ACTION ITEM - Keep to one stretch of the data below, the lines from the one with "i in range(len(word_list)" up to and including the one with "import PySem", and return that stretch exactly.

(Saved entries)
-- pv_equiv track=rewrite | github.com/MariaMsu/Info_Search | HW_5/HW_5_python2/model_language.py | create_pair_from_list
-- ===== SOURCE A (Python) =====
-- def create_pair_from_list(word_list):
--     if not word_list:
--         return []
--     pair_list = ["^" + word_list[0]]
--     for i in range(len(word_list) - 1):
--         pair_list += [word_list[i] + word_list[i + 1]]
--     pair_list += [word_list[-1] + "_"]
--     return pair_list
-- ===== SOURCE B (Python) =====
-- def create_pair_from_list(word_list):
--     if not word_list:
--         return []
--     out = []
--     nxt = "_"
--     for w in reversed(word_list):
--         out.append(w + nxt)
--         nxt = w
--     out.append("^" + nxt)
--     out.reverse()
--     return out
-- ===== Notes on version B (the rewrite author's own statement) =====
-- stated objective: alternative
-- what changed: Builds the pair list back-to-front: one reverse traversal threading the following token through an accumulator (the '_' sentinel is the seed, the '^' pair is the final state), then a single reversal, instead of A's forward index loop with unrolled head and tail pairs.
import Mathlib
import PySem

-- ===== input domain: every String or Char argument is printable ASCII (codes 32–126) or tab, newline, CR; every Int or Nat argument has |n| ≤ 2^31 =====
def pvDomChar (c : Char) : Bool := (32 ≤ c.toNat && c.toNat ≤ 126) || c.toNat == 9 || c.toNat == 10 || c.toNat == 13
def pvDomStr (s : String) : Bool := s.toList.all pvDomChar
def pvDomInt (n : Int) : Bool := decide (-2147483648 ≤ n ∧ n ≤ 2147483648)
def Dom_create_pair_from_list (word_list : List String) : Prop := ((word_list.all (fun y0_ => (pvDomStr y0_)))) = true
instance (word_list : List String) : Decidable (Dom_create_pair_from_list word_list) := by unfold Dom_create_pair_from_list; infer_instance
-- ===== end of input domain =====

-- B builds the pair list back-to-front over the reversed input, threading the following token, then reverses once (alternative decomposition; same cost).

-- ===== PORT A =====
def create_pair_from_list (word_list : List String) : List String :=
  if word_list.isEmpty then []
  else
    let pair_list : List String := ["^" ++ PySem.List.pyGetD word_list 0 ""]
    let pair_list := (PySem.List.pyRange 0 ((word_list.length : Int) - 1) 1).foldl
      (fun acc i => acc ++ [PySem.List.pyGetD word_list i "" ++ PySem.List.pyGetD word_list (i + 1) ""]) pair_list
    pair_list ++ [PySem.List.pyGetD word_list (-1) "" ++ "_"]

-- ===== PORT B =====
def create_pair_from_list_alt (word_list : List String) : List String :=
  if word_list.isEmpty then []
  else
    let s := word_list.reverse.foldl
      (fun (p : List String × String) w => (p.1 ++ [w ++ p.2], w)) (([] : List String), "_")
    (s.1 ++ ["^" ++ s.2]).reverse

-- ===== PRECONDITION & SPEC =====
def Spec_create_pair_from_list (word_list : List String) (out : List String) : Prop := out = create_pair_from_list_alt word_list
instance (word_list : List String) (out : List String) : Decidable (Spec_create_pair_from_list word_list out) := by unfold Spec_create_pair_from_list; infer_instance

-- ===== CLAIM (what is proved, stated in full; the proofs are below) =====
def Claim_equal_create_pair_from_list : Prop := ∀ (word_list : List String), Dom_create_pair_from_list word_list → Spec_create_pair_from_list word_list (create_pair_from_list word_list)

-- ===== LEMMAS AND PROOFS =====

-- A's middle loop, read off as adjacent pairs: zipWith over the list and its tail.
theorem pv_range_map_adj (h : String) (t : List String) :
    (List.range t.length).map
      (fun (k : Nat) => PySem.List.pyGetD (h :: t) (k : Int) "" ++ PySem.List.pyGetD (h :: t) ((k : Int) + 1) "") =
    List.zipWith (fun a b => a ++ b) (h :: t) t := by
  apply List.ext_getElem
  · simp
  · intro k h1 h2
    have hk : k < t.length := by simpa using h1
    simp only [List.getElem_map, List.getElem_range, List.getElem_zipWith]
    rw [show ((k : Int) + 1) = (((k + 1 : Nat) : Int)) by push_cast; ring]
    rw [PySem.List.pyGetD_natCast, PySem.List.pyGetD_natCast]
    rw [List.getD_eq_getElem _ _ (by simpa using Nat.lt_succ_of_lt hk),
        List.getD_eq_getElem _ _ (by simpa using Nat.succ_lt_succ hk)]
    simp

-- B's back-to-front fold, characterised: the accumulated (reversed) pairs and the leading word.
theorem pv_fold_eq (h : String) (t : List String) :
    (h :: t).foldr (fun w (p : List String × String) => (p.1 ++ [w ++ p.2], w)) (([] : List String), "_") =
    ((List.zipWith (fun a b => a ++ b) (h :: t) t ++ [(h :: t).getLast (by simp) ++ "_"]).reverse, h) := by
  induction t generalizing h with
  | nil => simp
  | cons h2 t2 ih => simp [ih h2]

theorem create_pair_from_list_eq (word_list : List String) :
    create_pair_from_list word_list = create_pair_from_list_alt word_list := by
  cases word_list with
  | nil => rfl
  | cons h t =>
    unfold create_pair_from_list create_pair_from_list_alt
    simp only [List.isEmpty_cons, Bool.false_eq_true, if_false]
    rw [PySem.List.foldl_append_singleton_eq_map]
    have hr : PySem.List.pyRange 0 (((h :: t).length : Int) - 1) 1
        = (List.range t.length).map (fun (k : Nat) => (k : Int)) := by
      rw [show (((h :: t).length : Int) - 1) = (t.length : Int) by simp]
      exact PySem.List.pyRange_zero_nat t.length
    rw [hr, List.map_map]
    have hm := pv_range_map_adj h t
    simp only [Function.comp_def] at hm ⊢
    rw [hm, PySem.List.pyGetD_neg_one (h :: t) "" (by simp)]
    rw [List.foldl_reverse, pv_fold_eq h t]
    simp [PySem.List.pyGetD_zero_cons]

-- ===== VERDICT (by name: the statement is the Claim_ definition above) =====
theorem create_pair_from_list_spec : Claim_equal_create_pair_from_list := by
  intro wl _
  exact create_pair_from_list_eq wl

EXERCISE OUTPUT -
--     for i in range(len(word_list) - 1):
--         pair_list += [word_list[i] + word_list[i + 1]]
--     pair_list += [word_list[-1] + "_"]
--     return pair_list
-- ===== SOURCE B (Python) =====
-- def create_pair_from_list(word_list):
--     if not word_list:
--         return []
--     out = []
--     nxt = "_"
--     for w in reversed(word_list):
--         out.append(w + nxt)
--         nxt = w
--     out.append("^" + nxt)
--     out.reverse()
--     return out
-- ===== Notes on version B (the rewrite author's own statement) =====
-- stated objective: alternative
-- what changed: Builds the pair list back-to-front: one reverse traversal threading the following token through an accumulator (the '_' sentinel is the seed, the '^' pair is the final state), then a single reversal, instead of A's forward index loop with unrolled head and tail pairs.
import Mathlib
import PySem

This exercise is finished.